By analyzing existing cross correlation between GCM Grosvenor and Chesapeake Energy, you can compare the effects of market volatilities on GCM Grosvenor and Chesapeake Energy and check how they will diversify away market risk if combined in the same portfolio for a given time horizon. You can also utilize pair trading strategies of matching a long position in GCM Grosvenor with a short position of Chesapeake Energy. Check out your portfolio center. Please also check ongoing floating volatility patterns of GCM Grosvenor and Chesapeake Energy.

Diversification Opportunities for GCM Grosvenor and Chesapeake Energy

0.78
  Correlation Coefficient

Poor diversification

The 3 months correlation between GCM and Chesapeake is 0.78. Overlapping area represents the amount of risk that can be diversified away by holding GCM Grosvenor and Chesapeake Energy in the same portfolio, assuming nothing else is changed. The correlation between historical prices or returns on Chesapeake Energy and GCM Grosvenor is a relative statistical measure of the degree to which these equity instruments tend to move together. The correlation coefficient measures the extent to which returns on GCM Grosvenor are associated (or correlated) with Chesapeake Energy. Values of the correlation coefficient range from -1 to +1, where. The correlation of zero (0) is possible when the price movement of Chesapeake Energy has no effect on the direction of GCM Grosvenor i.e., GCM Grosvenor and Chesapeake Energy go up and down completely randomly.

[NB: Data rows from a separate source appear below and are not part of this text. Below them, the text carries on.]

-- pv_equiv track=rewrite | github.com/mehdiatigui/othello-IA | utils.py | list_directions
-- ===== SOURCE A (Python) =====
-- directions = [
--     (0, -1),  # Up
--     (1, -1),  # Up-Right
--     (1, 0),  # Right
--     (1, 1),  # Down-Right
--     (0, 1),  # Down
--     (-1, 1),  # Down-Left
--     (-1, 0),  # Left
--     (-1, -1),  # Up-Left
-- ]
--
-- def is_inside(row, col):
--     '''
--     :param row: ligne
--     :param col: colonne
--     :return boolean: True si row et col sont à l'intérieur du board
--     '''
--     return 0 <= row < 8 and 0 <= col < 8
--
-- def get_coordinates(index):
--     '''
--     :param index: l'index de la case (entre 0 et 63)
--     :return: les coordonnées à partir de l'index
--     '''
--     return index // 8, index % 8
--
-- def get_index(row, col):
--     '''
--     :param row: ligne
--     :param col: colonne
--     :return: l'index sur le board
--     '''
--     return row * 8 + col
--
-- def list_directions(index):
--     '''
--     :param index : nombre (compris entre 0 et 63)
--     :return: les listes directionnelles
--     '''
--     for dir in directions:
--         list = []
--         row, col = get_coordinates(index)
--         while is_inside(row, col):
--             row += dir[0]
--             col += dir[1]
--             list.append(get_index(row, col))
--         list.pop()
--         yield list
-- ===== SOURCE B (Python) =====
-- directions = [
--     (0, -1), (1, -1), (1, 0), (1, 1),
--     (0, 1), (-1, 1), (-1, 0), (-1, -1),
-- ]
--
-- def list_directions(index):
--     row, col = index // 8, index % 8
--     for dr, dc in directions:
--         row_limit = 7 - row if dr > 0 else (row if dr < 0 else 7)
--         col_limit = 7 - col if dc > 0 else (col if dc < 0 else 7)
--         steps = min(row_limit, col_limit)
--         yield [(row + dr * k) * 8 + (col + dc * k) for k in range(1, steps + 1)]
-- ===== Notes on version B (the rewrite author's own statement) =====
-- stated objective: simpler
-- what changed: Replaces the per-direction walk-until-outside-then-pop loop with a closed-form count of in-bound steps (min of row/column limits) and a range comprehension.
import Mathlib
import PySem

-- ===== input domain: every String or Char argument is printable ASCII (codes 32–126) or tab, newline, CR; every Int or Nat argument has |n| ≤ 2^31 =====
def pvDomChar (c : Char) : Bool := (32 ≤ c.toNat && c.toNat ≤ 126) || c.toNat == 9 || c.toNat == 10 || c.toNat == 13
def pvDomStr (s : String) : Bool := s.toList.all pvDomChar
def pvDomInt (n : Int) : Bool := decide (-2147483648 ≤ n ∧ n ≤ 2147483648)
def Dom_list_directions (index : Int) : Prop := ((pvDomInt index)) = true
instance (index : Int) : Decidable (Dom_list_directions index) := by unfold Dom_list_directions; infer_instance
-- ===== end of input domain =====

-- B replaces A's walk-and-pop per direction by a closed-form step count and a
-- range comprehension (objective: simpler). A is a generator; equivalence is
-- about the list of yielded values.

-- ===== PORT A =====
def pvDirections : List (Int × Int) :=
  [(0, -1), (1, -1), (1, 0), (1, 1), (0, 1), (-1, 1), (-1, 0), (-1, -1)]

def pvIsInside (row col : Int) : Bool :=
  decide (0 ≤ row ∧ row < 8) && decide (0 ≤ col ∧ col < 8)

def pvGetCoordinates (index : Int) : Int × Int :=
  (PySem.Int.floordiv index 8, PySem.Int.mod index 8)

def pvGetIndex (row col : Int) : Int := row * 8 + col

-- the while loop of A; fuel only makes it total (17 ≥ any possible iteration count inside Pre_)
def pvWhile (fuel : Nat) (dir : Int × Int) (row col : Int) (lst : List Int) : List Int :=
  match fuel with
  | 0 => lst
  | fuel + 1 =>
    if pvIsInside row col then
      pvWhile fuel dir (row + dir.1) (col + dir.2) (lst ++ [pvGetIndex (row + dir.1) (col + dir.2)])
    else lst

def list_directions (index : Int) : List (List Int) :=
  pvDirections.map (fun dir =>
    let rc := pvGetCoordinates index
    let lst := pvWhile 17 dir rc.1 rc.2 []
    -- list.pop(): Python raises IndexError on the empty list (outside Pre_); `.getD []` there
    ((PySem.List.pop? lst (-1)).map Prod.snd).getD [])

-- ===== PORT B =====
def pvLimit (d pos : Int) : Int := if d > 0 then 7 - pos else if d < 0 then pos else 7

def list_directions_alt (index : Int) : List (List Int) :=
  let row := PySem.Int.floordiv index 8
  let col := PySem.Int.mod index 8
  pvDirections.map (fun d =>
    let steps := min (pvLimit d.1 row) (pvLimit d.2 col)
    (PySem.List.pyRange 1 (steps + 1) 1).map (fun k => (row + d.1 * k) * 8 + (col + d.2 * k)))

-- ===== PRECONDITION & SPEC =====
-- Pre_ excludes exactly the indices off the chessboard-sized board, where A's pop() of an
-- empty list raises IndexError.
def Pre_list_directions (index : Int) : Prop := 0 ≤ index ∧ index < 64
instance (index : Int) : Decidable (Pre_list_directions index) := by
  unfold Pre_list_directions; infer_instance

def pvWitness_list_directions : Int := 27

def Spec_list_directions (index : Int) (out : List (List Int)) : Prop := out = list_directions_alt index
instance (index : Int) (out : List (List Int)) : Decidable (Spec_list_directions index out) := by unfold Spec_list_directions; infer_instance

-- ===== CLAIM (what is proved, stated in full; the proofs are below) =====
def Claim_equal_list_directions : Prop := ∀ (index : Int), Dom_list_directions index → Pre_list_directions index → Spec_list_directions index (list_directions index)

-- ===== LEMMAS AND PROOFS =====

-- ===== VERDICT (by name: the statement is the Claim_ definition above) =====
theorem list_directions_spec : Claim_equal_list_directions := by
  intro index _ hpre
  unfold Spec_list_directions
  obtain ⟨h0, h1⟩ := hpre
  interval_cases index <;> decide
-- pv_equiv track=rewrite | github.com/biostochastics/CodeConCat | codeconcat/parser/language_parsers/tree_sitter_js_ts_parser.py | _clean_jsdoc
-- ===== SOURCE A (Python) =====
-- def _clean_jsdoc(comment_text: str) -> str:
--     """Cleans a JSDoc block comment, removing delimiters and leading asterisks."""
--     lines = comment_text.split("\n")
--     cleaned_lines = []
--     in_tag = False
--     current_tag = ""
--     current_tag_content = []
--
--     for i, line in enumerate(lines):
--         stripped = line.strip()
--
--         # Handle first and last lines specifically
--         if i == 0 and stripped.startswith("/**"):
--             # Remove '/**'
--             cleaned = stripped[3:].strip()
--         elif i == len(lines) - 1 and stripped.endswith("*/"):
--             # Remove '*/'
--             cleaned = stripped[:-2].strip()
--             if cleaned.startswith("*"):
--                 cleaned = cleaned[1:].strip()
--         elif stripped.startswith("*"):
--             # Remove leading '* '
--             cleaned = stripped[1:].strip()
--         else:
--             cleaned = stripped
--
--         # Process JSDoc tags (@param, @returns, @type, etc.)
--         if cleaned and cleaned.startswith("@"):
--             # If we were processing a previous tag, add it to the output
--             if in_tag and current_tag_content:
--                 tag_text = "\n".join(current_tag_content).strip()
--                 if tag_text:
--                     cleaned_lines.append(f"{current_tag}: {tag_text}")
--
--             # Start a new tag
--             parts = cleaned.split(" ", 1)
--             current_tag = parts[0]  # The tag itself (@param, @returns, etc)
--
--             # If there's content on the same line as the tag
--             if len(parts) > 1 and parts[1].strip():
--                 # For @param tags, extract the parameter name
--                 if current_tag == "@param" and "{" not in parts[1]:
--                     param_parts = parts[1].split(" ", 1)
--                     param_name = param_parts[0]
--                     param_desc = param_parts[1] if len(param_parts) > 1 else ""
--                     current_tag_content = [
--                         f"{param_name} - {param_desc}" if param_desc else param_name
--                     ]
--                 else:
--                     current_tag_content = [parts[1].strip()]
--             else:
--                 current_tag_content = []
--             in_tag = True
--         elif in_tag:
--             # Continue with the current tag
--             if cleaned:
--                 current_tag_content.append(cleaned)
--         elif cleaned:
--             # Regular line (not part of a tag)
--             cleaned_lines.append(cleaned)
--
--     # Don't forget the last tag if there was one
--     if in_tag and current_tag_content:
--         tag_text = "\n".join(current_tag_content).strip()
--         if tag_text:
--             cleaned_lines.append(f"{current_tag}: {tag_text}")
--
--     return "\n".join(cleaned_lines)
-- ===== SOURCE B (Python) =====
-- def _clean_line(line, is_first, is_last):
--     stripped = line.strip()
--     if is_first and stripped.startswith("/**"):
--         return stripped[3:].strip()
--     if is_last and stripped.endswith("*/"):
--         cleaned = stripped[:-2].strip()
--         if cleaned.startswith("*"):
--             cleaned = cleaned[1:].strip()
--         return cleaned
--     if stripped.startswith("*"):
--         return stripped[1:].strip()
--     return stripped
--
--
-- def _find_tag(cs):
--     return next((i for i, c in enumerate(cs) if c.startswith("@")), len(cs))
--
--
-- def _head_content(head):
--     parts = head.split(" ", 1)
--     if len(parts) > 1 and parts[1].strip():
--         if parts[0] == "@param" and "{" not in parts[1]:
--             param_parts = parts[1].split(" ", 1)
--             name = param_parts[0]
--             desc = param_parts[1] if len(param_parts) > 1 else ""
--             return [f"{name} - {desc}" if desc else name]
--         return [parts[1].strip()]
--     return []
--
--
-- def _render_block(head, cont):
--     tag = head.split(" ", 1)[0]
--     text = "\n".join(_head_content(head) + cont).strip()
--     return f"{tag}: {text}" if text else None
--
--
-- def _clean_jsdoc(comment_text: str) -> str:
--     lines = comment_text.split("\n")
--     n = len(lines)
--     cleaned = [_clean_line(line, i == 0, i == n - 1) for i, line in enumerate(lines)]
--     first = _find_tag(cleaned)
--     out = [c for c in cleaned[:first] if c]
--     rest = cleaned[first:]
--     while rest:
--         head, tail = rest[0], rest[1:]
--         k = _find_tag(tail)
--         entry = _render_block(head, [c for c in tail[:k] if c])
--         if entry is not None:
--             out.append(entry)
--         rest = tail[k:]
--     return "\n".join(out)
-- ===== Notes on version B (the rewrite author's own statement) =====
-- stated objective: alternative
-- what changed: A's single fused loop with a four-part mutable state machine (in_tag flag, current tag, accumulated content) is replaced by three separate passes: clean every line by index, split the cleaned list at the first tag line, then render each tag block by slicing off its continuation lines up to the next tag.
import Mathlib
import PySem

Pair Corralation between GCM Grosvenor and Chesapeake Energy

Assuming the 90 days horizon GCM Grosvenor is expected to under-perform the Chesapeake Energy. In addition to that, GCM Grosvenor is 8.75 times more volatile than Chesapeake Energy. It trades about -0.15 of its total potential returns per unit of risk. Chesapeake Energy is currently generating about 0.21 per unit of volatility. If you would invest  7,651  in Chesapeake Energy on January 28, 2024 and sell it today you would earn a total of  172.00  from holding Chesapeake Energy or generate 2.25% return on investment over 90 days.
Time Period3 Months [change]
DirectionMoves Together 
StrengthSignificant
Accuracy100.0%
ValuesDaily Returns

GCM Grosvenor  vs.  Chesapeake Energy

 Performance 
       Timeline  
GCM Grosvenor 

Risk-Adjusted Performance

9 of 100

 
Weak
 
Strong
OK
Compared to the overall equity markets, risk-adjusted returns on investments in GCM Grosvenor are ranked lower than 9 (%) of all global equities and portfolios over the last 90 days. In spite of fairly fragile technical and fundamental indicators, GCM Grosvenor showed solid returns over the last few months and may actually be approaching a breakup point.
Chesapeake Energy 

Risk-Adjusted Performance

15 of 100

 
Weak
 
Strong
Good
Compared to the overall equity markets, risk-adjusted returns on investments in Chesapeake Energy are ranked lower than 15 (%) of all global equities and portfolios over the last 90 days. In spite of fairly fragile technical and fundamental indicators, Chesapeake Energy showed solid returns over the last few months and may actually be approaching a breakup point.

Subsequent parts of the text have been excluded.